Two Communities, One Algebra
Here’s what we used:
| Step | Fowler Name | Compiler Name |
|---|---|---|
| Separate calculation from mutation | Split Variable | — |
| Substitute known value | — | Copy propagation |
| Move mutation later | Slide Statements | Code sinking |
| Remove temporary | Inline Variable | Inlining |
| Duplicate into branches | — | Tail duplication |
| Combine operations | — | Fusion |
| Extract the constant | Extract Variable | — |
| Factor out common suffix | Slide Statements | Code factoring |
| Collapse conditional to expression | — | If-conversion |
The compiler column is more complete because compiler engineers have catalogued these transformations for decades. They’re proven correct, applied billions of times daily, and encoded in software that doesn’t forget.
The Fowler column has gaps. Not because Fowler was careless, he chose his patterns wisely, prioritising the most common and teachable. But some powerful transformations fell through the cracks, unnamed in the refactoring literature even though they’re essential for untangling real code.

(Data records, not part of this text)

-- pv_equiv track=rewrite | github.com/deaconsham/badminton-skill-based-matchmaking | engine.py | _all_team_splits
-- ===== SOURCE A (Python) =====
-- import itertools
--
-- def _all_team_splits(lobby):
--     indices = [0, 1, 2, 3]
--     seen = set()
--     for pair in itertools.combinations(indices, 2):
--         complement = tuple(i for i in indices if i not in pair)
--         key = frozenset([pair, complement])
--         if key not in seen:
--             seen.add(key)
--             yield [lobby[pair[0]], lobby[pair[1]]], [lobby[complement[0]], lobby[complement[1]]]
-- ===== SOURCE B (Python) =====
-- def _all_team_splits(lobby):
--     # Simpler: player 0 is always on team one; pick their partner j, team two is the rest ascending.
--     for j in (1, 2, 3):
--         rest = [i for i in (1, 2, 3) if i != j]
--         yield [lobby[0], lobby[j]], [lobby[rest[0]], lobby[rest[1]]]
-- ===== Notes on version B (the rewrite author's own statement) =====
-- stated objective: simpler
-- what changed: Replaced the combinations(4,2) enumeration with seen/frozenset deduplication by a single loop over player 0's partner, taking the two remaining indices ascending as team two.
import Mathlib
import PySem

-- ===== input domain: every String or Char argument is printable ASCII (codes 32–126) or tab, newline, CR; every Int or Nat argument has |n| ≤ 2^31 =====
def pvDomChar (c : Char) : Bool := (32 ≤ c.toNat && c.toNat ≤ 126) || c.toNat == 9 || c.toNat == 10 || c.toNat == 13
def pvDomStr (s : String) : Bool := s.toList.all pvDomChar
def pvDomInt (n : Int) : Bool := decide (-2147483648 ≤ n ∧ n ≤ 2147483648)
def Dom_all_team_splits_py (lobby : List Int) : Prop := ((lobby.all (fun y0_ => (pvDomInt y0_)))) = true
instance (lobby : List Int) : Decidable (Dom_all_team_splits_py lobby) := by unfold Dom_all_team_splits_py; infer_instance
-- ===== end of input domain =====

-- B drops the combinations/frozenset dedup: player 0 is always on team one, so one loop over its partner suffices (simpler).


-- ===== PORT A =====
-- itertools.combinations(xs, 2), in Python's order
def pyCombinations2 : List Int → List (Int × Int)
  | [] => []
  | x :: rest => rest.map (fun y => (x, y)) ++ pyCombinations2 rest

def all_team_splits_py (lobby : List Int) : List (List Int × List Int) :=
  let indices : List Int := [0, 1, 2, 3]
  (((pyCombinations2 indices).foldl (fun (st : List (PySem.Set (Int × Int)) × List (List Int × List Int)) pair =>
      let complement := indices.filter (fun i => !(i == pair.1 || i == pair.2))
      let c0 := complement.getD 0 0
      let c1 := complement.getD 1 0
      let key : PySem.Set (Int × Int) := PySem.Set.ofList [pair, (c0, c1)]
      if st.1.any (fun k => PySem.Set.equal k key) then st
      else (st.1 ++ [key],
            st.2 ++ [([PySem.List.pyGetD lobby pair.1 0, PySem.List.pyGetD lobby pair.2 0],
                      [PySem.List.pyGetD lobby c0 0, PySem.List.pyGetD lobby c1 0])]))
    ([], []))).2

-- ===== PORT B =====
-- B: player 0 is always on team one; pick the partner j, team two is the rest ascending (simpler).
def all_team_splits_py_alt (lobby : List Int) : List (List Int × List Int) :=
  ([1, 2, 3] : List Int).map (fun j =>
    let rest := ([1, 2, 3] : List Int).filter (fun i => i != j)
    ([PySem.List.pyGetD lobby 0 0, PySem.List.pyGetD lobby j 0],
     [PySem.List.pyGetD lobby (rest.getD 0 0) 0, PySem.List.pyGetD lobby (rest.getD 1 0) 0]))

-- ===== PRECONDITION & SPEC =====
-- Pre_: Python A (and B) raise IndexError when the lobby has fewer than 4 players.
def Pre_all_team_splits_py (lobby : List Int) : Prop := 4 ≤ lobby.length
instance (lobby : List Int) : Decidable (Pre_all_team_splits_py lobby) := by unfold Pre_all_team_splits_py; infer_instance
def pvWitness_all_team_splits_py : List Int := [1, 2, 3, 4]

def Spec_all_team_splits_py (lobby : List Int) (out : List (List Int × List Int)) : Prop := out = all_team_splits_py_alt lobby
instance (lobby : List Int) (out : List (List Int × List Int)) : Decidable (Spec_all_team_splits_py lobby out) := by unfold Spec_all_team_splits_py; infer_instance

-- ===== CLAIM (what is proved, stated in full; the proofs are below) =====
def Claim_equal_all_team_splits_py : Prop := ∀ (lobby : List Int), Dom_all_team_splits_py lobby → Pre_all_team_splits_py lobby → Spec_all_team_splits_py lobby (all_team_splits_py lobby)

-- ===== LEMMAS AND PROOFS =====

-- ===== VERDICT (by name: the statement is the Claim_ definition above) =====
theorem all_team_splits_py_spec : Claim_equal_all_team_splits_py := by
  intro lobby _ _
  unfold Spec_all_team_splits_py all_team_splits_py all_team_splits_py_alt pyCombinations2
  rfl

When I’ve presented this sequence to experienced developers, something interesting happens. They nod along, they’ve done these moves before, intuitively, when wrestling with gnarly code. But they’ve never broken it down into named steps. They’ve never seen the algebra made explicit.
When I show Distribute for Fusion, deliberately introducing duplication, there’s often a moment of resistance. It feels transgressive, a violation of principles they’ve internalised. And then the payoff lands: the duplication enables a simplification that wasn’t otherwise reachable. The scaffolding goes up and comes down, leaving cleaner code behind.
That’s what the algebraic framing gives us. Not just a bag of tricks, but a system, transformations with inverses, moves that compose, patterns you can reason about. Factor or distribute. Sink or hoist. Inline or extract. Each pair an axis you can move along, each step small enough to verify, each combination opening new possibilities.
Small steps. Local reasoning. Cumulative power.